Avigdor Arikha was born to
German-speaking parents in Radauti, near Czernowitz, in what was then
called Bukovina, and is today in Romania. (See Romania during World War
II) His family faced forced deportation in 1941 to the concentration
camps of Western Ukraine, where his father died. He managed to survive
thanks to the drawings he made of deportation scenes, which were shown
to delegates of the International Red Cross. As a result of that, both
he and his sister were freed and brought to Palestine in 1944. Between
1944 and 1948, he was in the Ma'aleh Hahamishah Kibbutz. In 1948 he was
severely wounded in Israel's War of Independence. From 1946 to 1949, he
attended the Bezalel School of Arts and Crafts in Jerusalem; its
teaching was based on the Bauhaus methods. In 1949 he was awarded a
scholarship which enabled him to study at the Ecole des Beaux Arts in
Paris, where he learned the fresco technique. Since 1954, Arikha has
continuously resided in Paris.
In the late 1950s, Arikha
evolved into abstraction and established himself as an abstract painter,
but he eventually came to think of abstraction as a dead end. In 1965 he
stopped painting and began drawing, only from life, treating all
subjects in a single sitting. Continuing on this path for the next eight
years, his activity was confined to drawing and printmaking until late
1973, when he felt an urge to resume painting. His practice has remained
to paint directly from the subject, using no preliminary drawing,
finishing a painting, pastel, print, ink or drawing in one session. He
is noted for his portraits, nudes, still lives, and landscapes, rendered
realistically and spontaneously, but clearly bearing the lessons of
abstraction, and in particular of Mondrian. He has also illustrated some
of the texts of Samuel Beckett, with whom he maintained a close
friendship until the writer's death.
Arikha has painted a number of
commissioned portraits, including that of H.M. Queen Elizabeth, the
Queen Mother (1983), Lord Home of the Hirsel, former Prime Minister of
the United Kingdom (1988), both in the collection of the Scottish
National Portrait Gallery, Edinburgh. Other portraits include those of
Catherine Deneuve (1990) for the French State, or that of the former
Prime Minister Pierre Mauroy for the city of Lille.
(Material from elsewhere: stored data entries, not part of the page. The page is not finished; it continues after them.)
theorem store_reads_items (entities : List (String × List (String × String)))
    (edges : List (List (String × String))) :
    (collectA entities edges).1.items
      = (readStoresLoop (storeEvents entities edges) []).map
          (fun t => (t, readersOf (storeEvents entities edges) t)) := by
  unfold collectA
  rw [collectA_split]
  show ((rdPairs (storeEvents entities edges)).foldl bstep PySem.Dict.empty).items = _
  rw [build_items _ PySem.Dict.empty PySem.Dict.nodup_keys_empty]
  rw [readStoresLoop_spec (storeEvents entities edges) []]
  simp only [List.nil_append]
  have hempty : (PySem.Dict.empty : PySem.Dict String (List String)).items = [] := rfl
  rw [hempty]
  simp only [List.map_nil, List.nil_append]
  apply List.map_congr_left
  intro t _
  rw [grp_rd]

theorem store_writes_getD (entities : List (String × List (String × String)))
    (edges : List (List (String × String))) (t : String) :
    (collectA entities edges).2.getD t [] = writersOf (storeEvents entities edges) t := by
  unfold collectA
  rw [collectA_split]
  show ((wrPairs (storeEvents entities edges)).foldl
      (fun d p => d.modify p.1 [] (fun l => l ++ [p.2])) PySem.Dict.empty).getD t [] = _
  rw [PySem.Dict.getD_foldl_modify_append]
  rw [← grp_wr]
  simp [grp]

theorem readers_fold_eq (C : String → Bool) (m : String → String)
    (readers : List String) (ws : List String) :
    readers.foldl (fun ws2 r => if C r then ws2 else ws2 ++ [m r]) ws
      = ws ++ (readers.filter (fun r => !(C r))).map m := by
  have hfun : (fun (ws2 : List String) r => if C r then ws2 else ws2 ++ [m r])
      = (fun acc x => if (!(C x)) = true then acc ++ [m x] else acc) := by
    funext ws2 r
    cases hC : C r <;> simp
  rw [hfun, PySem.List.foldl_append_if]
As an art historian, Arikha has
written catalogues for exhibitions on Poussin and Ingres for which he
was curator at the Musée du Louvre, the Frick Collection of New York,
the Museum of Fine Arts, Houston, and the Israel Museum Jerusalem. His
writings include Ingres, Fifty Life Drawings (Museum of Fine Arts,
Houston/Frick Collection, New York, 1986); Peinture et Regard (Paris:
Hermann, 1991, 1994); On Depiction (London: Bellew Publishing, 1995);
and numerous essays published in the New York Review of Books, The New
Republic, Commentaire, Literary Imagination, etc. He has also lectured
widely, at Princeton University, at Yale University, at the Frick
Collection in New York, at the Prado Museum in Madrid, and at many other
venues. Most recently, he was invited by the Thyssen-Bornemisza Museum
in Madrid to select a number of works from its collection and to write
the entries for the catalogue accompanying the resulting exhibition.
From July 2006-January 2007
there was an exhibition at the British Museum of Arikha's bequest to it
of one hundred prints and drawings.
From June to September 2008 the
Thyssen-Bornemisza Museum in Madrid hosted a major retrospective
exhibition of the artist.
Arikha has been married since
1961 to the American poet and writer Anne Atik, most recently author of
a memoir on Samuel Beckett.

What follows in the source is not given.